For a coarser calculation, we can as an alternative think of calculating the average sentence length for each paragraph.

In [None]:
def get_sentence_lengths(file_contents, plotby="sentence") :
    file_segment_lengths = []
    if plotby=="sentence" :
        for file_content in file_contents:
            sentences = sent_tokenize(file_content)
            sentence_words = [word_tokenize(s) for s in sentences]
            sentence_lengths = [len(w) for w in sentence_words]
            file_segment_lengths.append(sentence_lengths)
    elif plotby == "paragraph" :
        for file_content in file_contents:
            paragraphs = file_content.split("\n\n")
            paragraph_sent_lengths = []
            for paragraph in paragraphs :
                sentences = sent_tokenize(paragraph)
                sentence_words = [word_tokenize(s) for s in sentences]
                sentence_lengths = [len(w) for w in sentence_words]
                if len(sentence_lengths) > 0 :
                    avg_sentence_length = \
                        sum(sentence_lengths)/len(sentence_lengths)
                    paragraph_sent_lengths.append(avg_sentence_length)
                else :
                    continue
            file_segment_lengths.append(paragraph_sent_lengths)
    else :
        print("ERROR: 'plotby' can only take 'sentence' or 'paragraph' as values.")
        file_segment_lengths = None
    return file_segment_lengths

file_segment_lengths = get_sentence_lengths(file_contents, plotby="sentence")

Save all the information in a dataframe.

In [None]:
df_list = []
for ind, filename in enumerate(filenames) :
    s = file_segment_lengths[ind]
    indices = [ind for ind in range(len(s))]
    file = filename.split('/')[-1].split('.')[0]
    print("Dataframe content loaded for %s" % (file))
    df = pd.DataFrame({'title' : file, 'index' : indices, 'sentence length' : s})
    df_list.append(df)
books_df = pd.concat(df_list)
books_df.sample(5)

## Plot sentence length information
This can be either done as a line chart, showing fluctuations in sentence lengths from the start to end of the book, or it can be plotted as a histogram.

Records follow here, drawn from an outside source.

-- a child of the chain's bottom item is fresh: it is on no chain through it
theorem pv_chain_fresh {items : List (List (String × String))}
    (hnd : (items.map pvId).Nodup) {l} (h : PvChain items l) :
    ∀ y ∈ pvChildF items l.headI, y ∉ l := by
  induction h with
  | root x hx hr =>
      intro y hy hmem
      rw [List.mem_singleton] at hmem
      have hchild := (pv_childF_mem items _ y hy).2.1
      rw [hmem, hr] at hchild
      exact Bool.noConfusion hchild
  | step y x ch h hy ih =>
      intro w hw hmem
      obtain ⟨hwitems, hwchild, hwpid⟩ := pv_childF_mem items y w hw
      obtain ⟨hyitems, hychild, hypid⟩ := pv_childF_mem items x y hy
      have ihx : ∀ z ∈ pvChildF items x, z ∉ x :: ch := by
        intro z hz; exact ih z hz
      rcases List.mem_cons.mp hmem with hwy | hmem'
      · -- w = y: then y's parent id is its own id and also x's id
        have hxitems : x ∈ items := pv_chain_mem h x (by simp)
        have e1 : (pvPid y).getD "" = pvId y := hwy ▸ hwpid
        have hyx : y = x := pv_inj items hnd hyitems hxitems (e1.symm.trans hypid)
        exact ihx y hy (by rw [hyx]; simp)
      · -- w occurs in the chain x :: ch
        rcases pv_chain_struct h w hmem' with hfalse | ⟨b, hb, hwb⟩
        · rw [hwchild] at hfalse; exact Bool.noConfusion hfalse
        · have hbitems : b ∈ items := pv_chain_mem h b hb
          have : (pvPid w).getD "" = pvId b := (pv_childF_mem items b w hwb).2.2
          have hby : b = y := pv_inj items hnd hbitems hyitems (this ▸ hwpid)
          exact ihx y hy (hby ▸ hb)

theorem pv_chain_nodup {items : List (List (String × String))}
    (hnd : (items.map pvId).Nodup) {l} (h : PvChain items l) : l.Nodup := by
  induction h with
  | root x hx hr => simp
  | step y x ch h hy ih =>
      exact List.nodup_cons.mpr ⟨pv_chain_fresh hnd h y hy, ih⟩

theorem pv_chain_length {items : List (List (String × String))}
    (hnd : (items.map pvId).Nodup) {l} (h : PvChain items l) : l.length ≤ items.length :=
  ((pv_chain_nodup hnd h).subperm (fun _ ha => pv_chain_mem h _ ha)).length_le

-- the DFS only reads the dict through getD
theorem pv_dfs_congr (cm1 cm2 : PySem.Dict String (List (List (String × String))))
    (hg : ∀ c, cm1.getD c [] = cm2.getD c []) :
    ∀ f x res, pvDfsA cm1 f x res = pvDfsA cm2 f x res := by
  intro f
  induction f with
  | zero => intro x res; rfl
  | succ f ih =>
      intro x res
      simp only [pvDfsA]
      rw [hg (pvId x)]
      exact PySem.List.foldl_congr_mem _ _ _ _ (fun acc c _ => ih c acc)

-- the result accumulator only ever grows on the right
theorem pv_acc (cm : PySem.Dict String (List (List (String × String)))) :
    ∀ f x res, pvDfsA cm f x res = res ++ pvDfsA cm f x [] := by
  intro f
  induction f with
  | zero => intro x res; simp [pvDfsA]
  | succ f ih =>
      have hfold : ∀ (l : List (List (String × String))) res,
          l.foldl (fun r c => pvDfsA cm f c r) res
            = res ++ l.flatMap (fun c => pvDfsA cm f c []) := by
        intro l
        induction l with
        | nil => intro res; simp
        | cons c l ihl =>
            intro res
            simp only [List.foldl_cons, List.flatMap_cons]
            rw [ihl, ih c res, List.append_assoc]
      intro x res
      simp only [pvDfsA]
      rw [hfold _ (res ++ [x]), hfold _ ([] ++ [x])]
      simp

theorem pv_foldacc (cm : PySem.Dict String (List (List (String × String)))) (f : Nat) :
    ∀ (l : List (List (String × String))) res,
      l.foldl (fun r c => pvDfsA cm f c r) res = res ++ l.flatMap (fun c => pvDfsA cm f c []) := by
  intro l
  induction l with
  | nil => intro res; simp
  | cons c l ihl =>
      intro res
      simp only [List.foldl_cons, List.flatMap_cons]
      rw [ihl, pv_acc cm f c res, List.append_assoc]

-- above the real recursion depth the fuel is irrelevant
theorem pv_dfs_fuel (items : List (List (String × String)))
    (cm : PySem.Dict String (List (List (String × String))))
    (hnd : (items.map pvId).Nodup) (hcm : ∀ c, cm.getD c [] = pvChl items c) :
    ∀ f g x ch res, PvChain items (x :: ch) →
      items.length + 1 ≤ f + (x :: ch).length → items.length + 1 ≤ g + (x :: ch).length →
      pvDfsA cm f x res = pvDfsA cm g x res := by
  intro f
  induction f with
  | zero =>
      intro g x ch res hch hf hg
      exfalso
      have := pv_chain_length hnd hch
      omega
  | succ f ih =>
      intro g x ch res hch hf hg
      have hlen := pv_chain_length hnd hch
      obtain ⟨g', rfl⟩ : ∃ g', g = g' + 1 := ⟨g - 1, by omega⟩
      simp only [pvDfsA]
      rw [hcm (pvId x)]
      refine PySem.List.foldl_congr_mem _ _ _ _ ?_
      intro acc c hc
      have hch' : PvChain items (c :: x :: ch) := PvChain.step c x ch hch hc
      exact ih g' c (x :: ch) acc hch'
        (by simp only [List.length_cons] at hf ⊢; omega)
        (by simp only [List.length_cons] at hg ⊢; omega)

### Sentence lengths in sequence as a line chart
Let's start with the line charts.

In [None]:
def plot_sentences(df, filename, max_norm = 200) :
    books_reordered_df = df.sort_values(by=['sentence length'])
    sns.set_style('ticks')
    sns.set_context('notebook', font_scale=1.5)
    g = sns.FacetGrid(books_reordered_df, row="title", height=3, aspect=10)
    g.map_dataframe(sns.lineplot, "index", "sentence length", alpha=1, lw=0.4)
    plt.savefig(filename, bbox_inches='tight')
    

In [None]:
max_sentence_length = max(books_df['sentence length'].to_list())
plot_sentences(books_df, './plots/sentence_lengths_doyle.pdf',
               max_norm = max_sentence_length)

### Sentence lengths on a (2D) histogram
The histogram might be more informative. Let's try it out!

In [None]:
plt.figure(figsize=(10,4))
sns.set_style('ticks')
sns.histplot(data=books_df, y="title", x="sentence length",
             cmap='viridis_r', cbar=True)
sns.despine(right=True, top=True)

## Next Steps
What information do you get from the above plot? What does it look like if you compute and plot average sentence lengths (by paragraph)? What will you have to change to obtain the paragraph-level plot?